* **What is expected**
Starting at the line with "obtain ⟨⟨x, hx⟩, ⟨y, hy⟩⟩ := hdep" and going on through the line with "rcases hc1 : m.get?", reproduce each line in the records below exactly and nothing more.

* **Dataset items**
● ● ●

-- ===== CLAIM (what is proved, stated in full; the proofs are below) =====
def Claim_equal_new_root : Prop := ∀ (v : Int) (root : List (Int × Int)) (predecessor : List (Int × Option Int)), Dom_new_root v root predecessor → Pre_new_root v root predecessor → Spec_new_root v root predecessor (new_root v root predecessor)

def Claim_raises_new_root : Prop := (∀ (v : Int) (root : List (Int × Int)) (predecessor : List (Int × Option Int)), Dom_new_root v root predecessor → Raises_new_root v root predecessor → ¬ Pre_new_root v root predecessor) ∧ (Dom_new_root (pvRaiseWitness_new_root.1) (pvRaiseWitness_new_root.2.1) (pvRaiseWitness_new_root.2.2) ∧ Raises_new_root (pvRaiseWitness_new_root.1) (pvRaiseWitness_new_root.2.1) (pvRaiseWitness_new_root.2.2) ∧ new_root_alt (pvRaiseWitness_new_root.1) (pvRaiseWitness_new_root.2.1) (pvRaiseWitness_new_root.2.2) = pvRaiseWitnessOut_new_root)

-- ===== LEMMAS AND PROOFS =====

-- Rewriting the links along a list of nodes (what both ports' second phase/walk amounts to).
def writeChain (d : PySem.Dict Int (Option Int)) (prev : Option Int) : List Int → PySem.Dict Int (Option Int)
  | [] => d
  | k :: rest => writeChain (d.insert k prev) (some k) rest

theorem foldl_eq_writeChain (l : List Int) (d : PySem.Dict Int (Option Int)) (prev : Option Int) :
    (l.foldl (fun s node => (s.1.insert node s.2, some node)) (d, prev)).1 = writeChain d prev l := by
  induction l generalizing d prev with
  | nil => rfl
  | cons k rest ih => simpa [List.foldl, writeChain] using ih (d.insert k prev) (some k)

theorem chainTo_mem_isSome (p : PySem.Dict Int (Option Int)) (x : Int) :
    ∀ f k l, chainTo p x f k = some l → (p.get? x).isSome = true →
      ∀ j ∈ l, (p.get? j).isSome = true := by
  intro f
  induction f with
  | zero =>
    intro k l h hx j hj
    simp only [chainTo] at h
    split at h
    · next hk => cases h; simp only [List.mem_singleton] at hj; subst hj; subst hk; exact hx
    · exact absurd h (by simp)
  | succ f ih =>
    intro k l h hx j hj
    simp only [chainTo] at h
    split at h
    · next hk => cases h; simp only [List.mem_singleton] at hj; subst hj; subst hk; exact hx
    · next hk =>
      split at h
      case _ k' hg =>
        cases hc : chainTo p x f k' with
        | none => rw [hc] at h; exact absurd h (by simp)
        | some rest =>
          rw [hc] at h
          cases h
          rcases List.mem_cons.mp hj with rfl | hj'
          · simp [hg]
          · exact ih k' rest hc hx j hj'
      case _ => exact absurd h (by simp)
-- pv_equiv track=rewrite | github.com/Shivangimantri/Noise_detection_BERT | chunking_utils.py | noise1
-- ===== SOURCE A (Python) =====
-- def noise1(message_raw):
--     def isword(part):
--         partlist = part.split()
--         partlist = filter(lambda x: x, partlist)
--         return len(list(partlist)) == 1
--
--     message_dict = {}
--     rows = message_raw.split("\n")
--     key, val = "", ""
--     for r in rows:
--         rsplit = r.split(":")
--         if len(rsplit) > 1 and isword(rsplit[0]):
--             key = rsplit[0].strip().lower()
--             val = ":".join(rsplit[1:])
--             message_dict[key] = val
--         elif val:
--             val += ("\n" + r)
--             message_dict[key] = val
--     return bool(message_dict)
-- ===== SOURCE B (Python) =====
-- def noise1(message_raw):
--     def isword(part):
--         partlist = part.split()
--         partlist = filter(lambda x: x, partlist)
--         return len(list(partlist)) == 1
--
--     return any(len(r.split(":")) > 1 and isword(r.split(":")[0])
--                for r in message_raw.split("\n"))
-- ===== Notes on version B (the rewrite author's own statement) =====
-- stated objective: simpler
-- what changed: B drops the dict/key/val state entirely: since the elif branch never adds a new key, the dict is non-empty iff some row triggers the key-match test, so B is a single short-circuiting any() over the rows.
import Mathlib
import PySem

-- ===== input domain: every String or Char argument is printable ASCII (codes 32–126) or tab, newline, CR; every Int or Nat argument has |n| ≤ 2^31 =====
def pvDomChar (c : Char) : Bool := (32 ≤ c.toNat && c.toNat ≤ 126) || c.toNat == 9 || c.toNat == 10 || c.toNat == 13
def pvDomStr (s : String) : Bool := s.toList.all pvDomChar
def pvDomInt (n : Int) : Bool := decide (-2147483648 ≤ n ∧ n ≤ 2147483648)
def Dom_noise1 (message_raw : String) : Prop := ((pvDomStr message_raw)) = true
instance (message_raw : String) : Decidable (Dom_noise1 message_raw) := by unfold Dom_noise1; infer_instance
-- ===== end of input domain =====

-- B replaces A's dict/key/val bookkeeping by a single short-circuiting any() over the rows
-- (simpler decomposition; the elif branch never adds a new key, so dict-nonemptiness equals
-- "some row matched the key test"). Same O(n) cost.

-- ===== PORT A =====
-- isword helper, shared verbatim by both Pythons
def pvIsword (part : String) : Bool :=
  -- part.split() yields the whitespace-split words; filter(lambda x: x, …) keeps truthy (nonempty) ones
  (((PySem.Str.split₀ part).filter (fun x => x ≠ "")).length == 1)

def pvStepA (st : PySem.Dict String String × String × String) (r : String) :
    PySem.Dict String String × String × String :=
  let rsplit := (PySem.Str.split? r ":").getD []
  if rsplit.length > 1 ∧ pvIsword (rsplit.headD "") = true then
    let key := PySem.Str.lower (PySem.Str.strip (rsplit.headD ""))
    let val := PySem.Str.join ":" (rsplit.drop 1)
    (st.1.insert key val, key, val)
  else if st.2.2 ≠ "" then
    let val := PySem.Str.join "" [st.2.2, "\n", r]   -- val += ("\n" + r), via PySem.Str.join (exact concatenation)
    (st.1.insert st.2.1 val, st.2.1, val)
  else st

def noise1 (message_raw : String) : Bool :=
  let rows := (PySem.Str.split? message_raw "\n").getD []
  let st := rows.foldl pvStepA (PySem.Dict.empty, "", "")
  (st.1.size != 0)

-- ===== PORT B =====
def pvMatch (r : String) : Bool :=
  (((PySem.Str.split? r ":").getD []).length > 1) && pvIsword (((PySem.Str.split? r ":").getD []).headD "")

def noise1_alt (message_raw : String) : Bool :=
  ((PySem.Str.split? message_raw "\n").getD []).any pvMatch

-- ===== PRECONDITION & SPEC =====
def Spec_noise1 (message_raw : String) (out : Bool) : Prop := out = noise1_alt message_raw
instance (message_raw : String) (out : Bool) : Decidable (Spec_noise1 message_raw out) := by unfold Spec_noise1; infer_instance

-- ===== CLAIM (what is proved, stated in full; the proofs are below) =====
def Claim_equal_noise1 : Prop := ∀ (message_raw : String), Dom_noise1 message_raw → Spec_noise1 message_raw (noise1 message_raw)

-- ===== LEMMAS AND PROOFS =====

-- a Dict that just received an insert is non-empty
lemma size_insert_ne_zero (d : PySem.Dict String String) (k : String) (v : String) :
    (d.insert k v).size ≠ 0 := by
  rw [PySem.Dict.size_insert]
  split_ifs with hc
  · have hk := (PySem.Dict.contains_iff_mem_keys d k).mp hc
    cases d with
    | mk l => cases l <;> simp_all [PySem.Dict.keys, PySem.Dict.size]
  · omega

-- A's if-condition on a row is exactly B's predicate pvMatch
lemma cond_eq_pvMatch (r : String) :
    (((PySem.Str.split? r ":").getD []).length > 1 ∧
      pvIsword (((PySem.Str.split? r ":").getD []).headD "") = true) ↔ pvMatch r = true := by
  simp [pvMatch]

-- loop invariant: after processing `rows` from state (d, key, val) with (val ≠ "" → d ≠ ∅),
-- the dict is non-empty iff it started non-empty or some row matches
lemma loopA (rows : List String) (d : PySem.Dict String String) (key val : String)
    (h : val ≠ "" → d.size ≠ 0) :
    ((rows.foldl pvStepA (d, key, val)).1.size ≠ 0) ↔ (d.size ≠ 0 ∨ rows.any pvMatch = true) := by
  induction rows generalizing d key val with
  | nil => simp
  | cons r rows ih =>
    rw [List.foldl_cons, pvStepA]
    simp only
    split_ifs with h1 h2
    · rw [ih _ _ _ (fun _ => size_insert_ne_zero _ _ _)]
      have hm := (cond_eq_pvMatch r).mp h1
      simp [hm, size_insert_ne_zero]
    · have hd := h h2
      rw [ih _ _ _ (fun _ => size_insert_ne_zero _ _ _)]
      simp [hd, size_insert_ne_zero]
    · rw [ih _ _ _ h]
      have hm : pvMatch r = false := by
        rcases Bool.eq_false_or_eq_true (pvMatch r) with ht | hf
        · exact absurd ((cond_eq_pvMatch r).mpr ht) h1
        · exact hf
      simp [hm]

-- ===== VERDICT (by name: the statement is the Claim_ definition above) =====
theorem noise1_spec : Claim_equal_noise1 := by
  intro s _
  unfold Spec_noise1 noise1 noise1_alt
  have h := loopA ((PySem.Str.split? s "\n").getD []) PySem.Dict.empty "" ""
    (fun hv => absurd rfl hv)
  simp only [PySem.Dict.size_empty, ne_eq, not_true_eq_false, false_or] at h
  cases hb : ((PySem.Str.split? s "\n").getD []).any pvMatch with
  | true => simp [h.mpr hb]
  | false =>
    have hz : (List.foldl pvStepA (PySem.Dict.empty, "", "")
        ((PySem.Str.split? s "\n").getD [])).1.size = 0 := by
      by_contra hc
      rw [hb] at h
      exact absurd (h.mp hc) (by simp)
    simp [hz]
-- one step at a node whose dependencies (for j ≥ 2) are already memoized: the memo
-- gains exactly the intended value best(j, u)
lemma bLoop_node (eA eB : List Int) (hm : eA.length ≤ eB.length) (j : Nat) (u : Bool)
    (rest : List (Int × Bool)) (m : PySem.Dict (Int × Bool) Int) (f : Nat)
    (hOK : MemoOK eA eB m) (hj : j < eA.length)
    (hnone : m.get? (((j : Nat) : Int), u) = none)
    (hdeps : ∀ t : Nat, j = t + 2 →
      ∃ x y, m.get? (((t + 1 : Nat) : Int), u) = some x ∧ m.get? (((t : Nat) : Int), !u) = some y) :
    bLoop eA eB (f + 1) ((((j : Nat) : Int), u) :: rest) m
      = bLoop eA eB f rest (m.insert (((j : Nat) : Int), u) (bSpec eA eB j u)) := by
  match j, hj, hnone, hdeps with
  | 0, hj, hnone, _ =>
    rw [bSpec_zero]
    exact bLoop_step0 eA eB f _ u rest m _ hnone (pyGet_cur eA eB hm u 0 hj) (by norm_num)
  | 1, hj, hnone, _ =>
    rw [bSpec_one, ← pyGetD_zero_cur]
    exact bLoop_step1 eA eB f _ u rest m _ hnone (pyGet_cur eA eB hm u 1 hj) (by norm_num)
  | (t+2), hj, hnone, hdeps =>
    obtain ⟨x, y, hx, hy⟩ := hdeps t rfl
    have hx' := memoOK_get eA eB m hOK (t+1) u x hx
    have hy' := memoOK_get eA eB m hOK t (!u) y hy
    have c1 : (((t + 2 : Nat) : Int)) - 1 = ((t + 1 : Nat) : Int) := by push_cast; ring
    have c2 : (((t + 2 : Nat) : Int)) - 2 = ((t : Nat) : Int) := by push_cast; ring
    rw [bSpec_two, ← hx', ← hy']
    exact bLoop_step2_hit eA eB f _ u rest m _ x y hnone (pyGet_cur eA eB hm u (t+2) hj)
      (by omega) (by omega) (by rw [c1]; exact hx) (by rw [c2]; exact hy)

lemma bLoop_run (eA eB : List Int) (hm : eA.length ≤ eB.length) :
    ∀ j : Nat, ∀ (u : Bool) (rest : List (Int × Bool))
      (m : PySem.Dict (Int × Bool) Int) (f : Nat),
      MemoOK eA eB m → j < eA.length → 3 ^ (j + 1) ≤ f →
      ∃ m' f',
        bLoop eA eB f (((j : Int), u) :: rest) m = bLoop eA eB f' rest m' ∧
        MemoOK eA eB m' ∧
        m'.get? ((j : Int), u) = some (bSpec eA eB j u) ∧
        (∀ k v, m.get? k = some v → m'.get? k = some v) ∧
        f ≤ f' + 3 ^ (j + 1) := by
  intro j
  induction j using Nat.strong_induction_on with
  | _ j IH =>
    intro u rest m f hOK hj hf
    have hp1 : 1 ≤ 3 ^ (j + 1) := Nat.one_le_pow _ _ (by norm_num)
    obtain ⟨f0, rfl⟩ : ∃ f0, f = f0 + 1 := ⟨f - 1, by omega⟩
    by_cases hmem : (m.get? (((j : Nat) : Int), u)).isSome
    · -- already memoized: one skip step
      obtain ⟨v, hv⟩ := Option.isSome_iff_exists.mp hmem
      refine ⟨m, f0, ?_, hOK, ?_, fun k v h => h, by omega⟩
      · rw [bLoop_cons_eq, if_pos hmem]
      · rw [hv, memoOK_get eA eB m hOK j u v hv]
    · have hnone : m.get? (((j : Nat) : Int), u) = none := by
        cases hcase : m.get? (((j : Nat) : Int), u) with
        | none => rfl
        | some v => exact absurd (by rw [hcase]; rfl) hmem
      match j, hj, hf, hp1, hnone, IH with
      | 0, hj, hf, hp1, hnone, IH =>
        exact ⟨m.insert (((0 : Nat) : Int), u) (bSpec eA eB 0 u), f0,
          bLoop_node eA eB hm 0 u rest m f0 hOK hj hnone (by omega),
          memoOK_insert eA eB m hOK 0 u, PySem.Dict.get?_insert_self _ _ _,
          memo_persist_insert m _ _ hnone, by omega⟩
      | 1, hj, hf, hp1, hnone, IH =>
        exact ⟨m.insert (((1 : Nat) : Int), u) (bSpec eA eB 1 u), f0,
          bLoop_node eA eB hm 1 u rest m f0 hOK hj hnone (by omega),
          memoOK_insert eA eB m hOK 1 u, PySem.Dict.get?_insert_self _ _ _,
          memo_persist_insert m _ _ hnone, by omega⟩
      | (t+2), hj, hf, hp1, hnone, IH =>
        have c1 : (((t + 2 : Nat) : Int)) - 1 = ((t + 1 : Nat) : Int) := by push_cast; ring
        have c2 : (((t + 2 : Nat) : Int)) - 2 = ((t : Nat) : Int) := by push_cast; ring
        have e2 : (3:Nat) ^ (t + 2) = 3 * 3 ^ (t + 1) := by ring
        have e3 : (3:Nat) ^ (t + 3) = 9 * 3 ^ (t + 1) := by ring
        have ha1 : 1 ≤ (3:Nat) ^ (t + 1) := Nat.one_le_pow _ _ (by norm_num)
        by_cases hdep : (∃ x, m.get? (((t + 1 : Nat) : Int), u) = some x)
                        ∧ (∃ y, m.get? (((t : Nat) : Int), !u) = some y)
        · -- both dependencies memoized: resolve in one step
          obtain ⟨⟨x, hx⟩, ⟨y, hy⟩⟩ := hdep
          refine ⟨m.insert (((t + 2 : Nat) : Int), u) (bSpec eA eB (t+2) u), f0,
            bLoop_node eA eB hm (t+2) u rest m f0 hOK hj hnone ?_,
            memoOK_insert eA eB m hOK (t+2) u, PySem.Dict.get?_insert_self _ _ _,
            memo_persist_insert m _ _ hnone, by omega⟩
          intro t' ht'
          have : t' = t := by omega
          subst this
          exact ⟨x, y, hx, hy⟩
        · -- a dependency is missing: push both and revisit (j, u)
          have hmiss : m.get? ((((t + 2 : Nat) : Int)) - 1, u) = none
              ∨ m.get? ((((t + 2 : Nat) : Int)) - 2, !u) = none := by
            rw [c1, c2]
            rcases hc1 : m.get? (((t + 1 : Nat) : Int), u) with _ | x
            · exact Or.inl rfl
            · rcases hc2 : m.get? (((t : Nat) : Int), !u) with _ | y
              · exact Or.inr rfl
              · exact absurd ⟨⟨x, hc1⟩, ⟨y, hc2⟩⟩ hdep
          have hpush := bLoop_step2_miss eA eB f0 (((t + 2 : Nat) : Int)) u rest m _
            hnone (pyGet_cur eA eB hm u (t+2) hj) (by omega) (by omega) hmiss
          rw [hpush, c1, c2]
          obtain ⟨m1, f1, heq1, hOK1, hget1, hpers1, hf1⟩ :=
            IH t (by omega) (!u) ((((t + 1 : Nat) : Int), u) :: (((t + 2 : Nat) : Int), u) :: rest)
              m f0 hOK (by omega) (by omega)
          obtain ⟨m2, f2, heq2, hOK2, hget2, hpers2, hf2⟩ :=
            IH (t + 1) (by omega) u ((((t + 2 : Nat) : Int), u) :: rest) m1 f1 hOK1 (by omega) (by omega)
          have hd1 : m2.get? (((t + 1 : Nat) : Int), u) = some (bSpec eA eB (t+1) u) := hget2
          have hd2 : m2.get? (((t : Nat) : Int), !u) = some (bSpec eA eB t (!u)) :=
            hpers2 _ _ hget1
          obtain ⟨f3, rfl⟩ : ∃ f3, f2 = f3 + 1 := ⟨f2 - 1, by omega⟩
          rw [heq1, heq2]
          by_cases hmem2 : (m2.get? (((t + 2 : Nat) : Int), u)).isSome
          · obtain ⟨v, hv⟩ := Option.isSome_iff_exists.mp hmem2
            refine ⟨m2, f3, ?_, hOK2, ?_, fun k v h => hpers2 _ _ (hpers1 _ _ h), by omega⟩
            · rw [bLoop_cons_eq, if_pos hmem2]
            · rw [hv, memoOK_get eA eB m2 hOK2 (t+2) u v hv]
          · have hnone2 : m2.get? (((t + 2 : Nat) : Int), u) = none := by
              cases hcase : m2.get? (((t + 2 : Nat) : Int), u) with
              | none => rfl
              | some v => exact absurd (by rw [hcase]; rfl) hmem2
            refine ⟨m2.insert (((t + 2 : Nat) : Int), u) (bSpec eA eB (t+2) u), f3,
              bLoop_node eA eB hm (t+2) u rest m2 f3 hOK2 hj hnone2 ?_,
              memoOK_insert eA eB m2 hOK2 (t+2) u, PySem.Dict.get?_insert_self _ _ _,
              (fun k v h => memo_persist_insert m2 _ _ hnone2 k v (hpers2 _ _ (hpers1 _ _ h))),
              by omega⟩
            intro t' ht'
            have : t' = t := by omega
            subst this
            exact ⟨_, _, hd1, hd2⟩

● ● ●

* **Solution for this exercise**
          obtain ⟨⟨x, hx⟩, ⟨y, hy⟩⟩ := hdep
          refine ⟨m.insert (((t + 2 : Nat) : Int), u) (bSpec eA eB (t+2) u), f0,
            bLoop_node eA eB hm (t+2) u rest m f0 hOK hj hnone ?_,
            memoOK_insert eA eB m hOK (t+2) u, PySem.Dict.get?_insert_self _ _ _,
            memo_persist_insert m _ _ hnone, by omega⟩
          intro t' ht'
          have : t' = t := by omega
          subst this
          exact ⟨x, y, hx, hy⟩
        · -- a dependency is missing: push both and revisit (j, u)
          have hmiss : m.get? ((((t + 2 : Nat) : Int)) - 1, u) = none
              ∨ m.get? ((((t + 2 : Nat) : Int)) - 2, !u) = none := by
            rw [c1, c2]
            rcases hc1 : m.get? (((t + 1 : Nat) : Int), u) with _ | x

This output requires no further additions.